Controversy remains over the occurrence of acute GVHD; however, it is agreed that the prognosis is poor and at present, there is no established effective therapeutic strategy. For post-liver transplantation GVHD, immunosuppressants in combination with 2–2.5 mg/kg/day methylprednisolone are administered clinically. Between 1 and 20 mg/kg/day methylprednisolone is recommended as the initial dosage, and the dosage of steroids should be reduced when the condition is controlled. However, in the majority of cases, the condition exacerbates following a reduction in medication; the mortality rate from which is only next to that from opportunistic infection.

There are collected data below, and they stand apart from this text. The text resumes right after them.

-- pv_equiv track=rewrite | github.com/minjungsung/Algorithm | 프로그래머스/0/181928. 이어 붙인 수/이어 붙인 수.py | solution
-- ===== SOURCE A (Python) =====
-- def solution(num_list):
--     answer = 0
--     num1 = 0
--     num2 = 0
--     for i in range(len(num_list)):
--         if (num_list[i] % 2):
--             num1 = num1 * 10 + num_list[i]
--         else:
--             num2 = num2 * 10 + num_list[i]
--     return num1 + num2
-- ===== SOURCE B (Python) =====
-- def solution(num_list):
--     # Right-to-left pass: each element contributes x * 10^(number of later
--     # same-parity elements); equals digit-concatenation by place value.
--     total = 0
--     pow_odd = 1
--     pow_even = 1
--     for x in reversed(num_list):
--         if x % 2:
--             total += x * pow_odd
--             pow_odd *= 10
--         else:
--             total += x * pow_even
--             pow_even *= 10
--     return total
-- ===== Notes on version B (the rewrite author's own statement) =====
-- stated objective: alternative
-- what changed: B replaces A's left-to-right Horner recurrence (acc*10+x per parity) by a single right-to-left pass that adds each element times an explicit place-value weight 10^k maintained per parity.
import Mathlib
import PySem

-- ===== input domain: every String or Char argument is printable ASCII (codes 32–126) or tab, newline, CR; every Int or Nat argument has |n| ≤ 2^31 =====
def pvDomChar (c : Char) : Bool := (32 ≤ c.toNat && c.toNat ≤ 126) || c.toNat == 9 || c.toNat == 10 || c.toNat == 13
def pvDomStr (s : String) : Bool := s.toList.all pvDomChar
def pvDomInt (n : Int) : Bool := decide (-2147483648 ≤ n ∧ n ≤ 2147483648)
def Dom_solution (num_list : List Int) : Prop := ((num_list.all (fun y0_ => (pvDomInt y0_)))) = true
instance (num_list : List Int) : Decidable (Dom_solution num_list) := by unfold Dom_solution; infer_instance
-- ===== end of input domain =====

-- B does one right-to-left pass adding x * 10^k with per-parity place-value weights, instead of A's left-to-right Horner recurrence; alternative algorithm, same cost.


-- ===== PORT A =====
-- loop over range(len(num_list)), maintaining (num1, num2) with Horner steps
def solution (num_list : List Int) : Int :=
  let p := (PySem.List.pyRange 0 (num_list.length : Int) 1).foldl
    (fun (st : Int × Int) i =>
      if PySem.Int.mod (PySem.List.pyGetD num_list i 0) 2 ≠ 0 then
        (st.1 * 10 + PySem.List.pyGetD num_list i 0, st.2)
      else
        (st.1, st.2 * 10 + PySem.List.pyGetD num_list i 0)) (0, 0)
  p.1 + p.2

-- ===== PORT B =====
-- state: (total, pow_odd, pow_even); one pass over reversed(num_list)
def pvBStep (st : Int × Int × Int) (x : Int) : Int × Int × Int :=
  if PySem.Int.mod x 2 ≠ 0 then (st.1 + x * st.2.1, st.2.1 * 10, st.2.2)
  else (st.1 + x * st.2.2, st.2.1, st.2.2 * 10)

def solution_alt (num_list : List Int) : Int :=
  (num_list.reverse.foldl pvBStep (0, 1, 1)).1

-- ===== PRECONDITION & SPEC =====
def Spec_solution (num_list : List Int) (out : Int) : Prop := out = solution_alt num_list
instance (num_list : List Int) (out : Int) : Decidable (Spec_solution num_list out) := by unfold Spec_solution; infer_instance

-- ===== CLAIM (what is proved, stated in full; the proofs are below) =====
def Claim_equal_solution : Prop := ∀ (num_list : List Int), Dom_solution num_list → Spec_solution num_list (solution num_list)

-- ===== LEMMAS AND PROOFS =====
def pvStep (st : Int × Int) (x : Int) : Int × Int :=
  if PySem.Int.mod x 2 ≠ 0 then (st.1 * 10 + x, st.2) else (st.1, st.2 * 10 + x)

def pvCat (xs : List Int) : Int := xs.foldl (fun acc x => acc * 10 + x) 0

def pvOdds (xs : List Int) : List Int := xs.filter (fun x => PySem.Int.mod x 2 != 0)
def pvEvens (xs : List Int) : List Int := xs.filter (fun x => !(PySem.Int.mod x 2 != 0))

theorem pv_fold_split (xs : List Int) (a b : Int) :
    xs.foldl pvStep (a, b) =
      ((pvOdds xs).foldl (fun acc x => acc * 10 + x) a,
       (pvEvens xs).foldl (fun acc x => acc * 10 + x) b) := by
  induction xs generalizing a b with
  | nil => rfl
  | cons x xs ih =>
      rcases Int.emod_two_eq x with h | h <;>
        simp [pvStep, pvOdds, pvEvens, h, ih]

theorem pv_cat_init (ys : List Int) (a : Int) :
    ys.foldl (fun acc x => acc * 10 + x) a = a * 10 ^ ys.length + pvCat ys := by
  induction ys generalizing a with
  | nil => simp [pvCat]
  | cons y ys ih =>
      simp only [List.foldl_cons, ih]
      rw [show pvCat (y :: ys) = List.foldl (fun acc x => acc * 10 + x) (0 * 10 + y) ys from rfl,
        ih]
      simp only [List.length_cons, pow_succ]
      ring

theorem pvCat_cons (x : Int) (ys : List Int) :
    pvCat (x :: ys) = x * 10 ^ ys.length + pvCat ys := by
  show List.foldl (fun acc x => acc * 10 + x) (0 * 10 + x) ys = _
  rw [pv_cat_init]; ring_nf

theorem pv_bfold (xs : List Int) (t po pe : Int) :
    xs.reverse.foldl pvBStep (t, po, pe) =
      (t + po * pvCat (pvOdds xs) + pe * pvCat (pvEvens xs),
       po * 10 ^ (pvOdds xs).length, pe * 10 ^ (pvEvens xs).length) := by
  induction xs generalizing t po pe with
  | nil => simp [pvCat, pvOdds, pvEvens]
  | cons x xs ih =>
      simp only [List.reverse_cons, List.foldl_append, ih, List.foldl_cons, List.foldl_nil]
      have hm : PySem.Int.mod x 2 = x % 2 := by
        rw [PySem.Int.mod_eq_emod_of_pos] ; norm_num
      by_cases hx : PySem.Int.mod x 2 ≠ 0
      · have h1 : x % 2 = 1 := by rw [hm] at hx; omega
        have ho : pvOdds (x :: xs) = x :: pvOdds xs := by
          simp [pvOdds, h1]
        have he : pvEvens (x :: xs) = pvEvens xs := by
          simp [pvEvens, h1]
        rw [ho, he, pvCat_cons]
        simp only [pvBStep, if_pos hx]
        refine Prod.ext ?_ (Prod.ext ?_ ?_) <;>
          simp only [List.length_cons, pow_succ] <;> ring
      · have h0 : x % 2 = 0 := by rw [hm] at hx; omega
        have ho : pvOdds (x :: xs) = pvOdds xs := by
          simp [pvOdds, h0]
        have he : pvEvens (x :: xs) = x :: pvEvens xs := by
          simp [pvEvens, h0]
        rw [ho, he, pvCat_cons]
        simp only [pvBStep, if_neg hx]
        refine Prod.ext ?_ (Prod.ext ?_ ?_) <;>
          simp only [List.length_cons, pow_succ] <;> ring

theorem solution_spec : Claim_equal_solution := by
  intro num_list _
  unfold Spec_solution solution solution_alt
  rw [show (fun (st : Int × Int) i =>
      if PySem.Int.mod (PySem.List.pyGetD num_list i 0) 2 ≠ 0 then
        (st.1 * 10 + PySem.List.pyGetD num_list i 0, st.2)
      else
        (st.1, st.2 * 10 + PySem.List.pyGetD num_list i 0)) =
    (fun st i => pvStep st (PySem.List.pyGetD num_list i 0)) from rfl]
  rw [PySem.List.foldl_pyRange_zero_pyGetD' num_list 0 pvStep ((0 : Int), (0 : Int))]
  rw [pv_fold_split, pv_bfold]
  simp only [pvCat]
  ring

The initial dose of methylprednisolone administered in the present case was low and the condition was not controlled effectively. However, increasing the dose of methylprednisolone increases the opportunity of fungal infection. Combined use of infliximab and pentostatin may avoid long-term sequelae from the use of steroids (7). Previous observations indicate that tacrolimus is better than ciclosporin in preventing the occurrence of stage III and IV acute GVHD (8). The pharmacology of tacrolimus and ciclosporin is similar, but the former is a more potent calcium-mediated phosphotase inhibitor; thus, the dosage can be lower. Mycophenolate mofetil inhibits the synthesis of RNA and DNA by inhibiting hypoxanthine mononucleotide dehydrogenase. As mycophenolate mofetil has a key role in interfering with lymphocytes in stage I and II acute GVHD, this drug has attracted increasing attention (9). In the present case, mycophenolate mofetil was discontinued very early with the consideration that it may facilitate pancytopenia. Sirolimus has an important role in preventing GVHD. Unlike ciclosporin and tacrolimus, sirolimus inhibits mammalian target of rapamycin, which is essential for T cell proliferation; thus, halting the cell cycle (10). Theoretically, using a drug regimen that may prevent the three stages from occurring is best; however, further research is required prior to such a regimen being developed.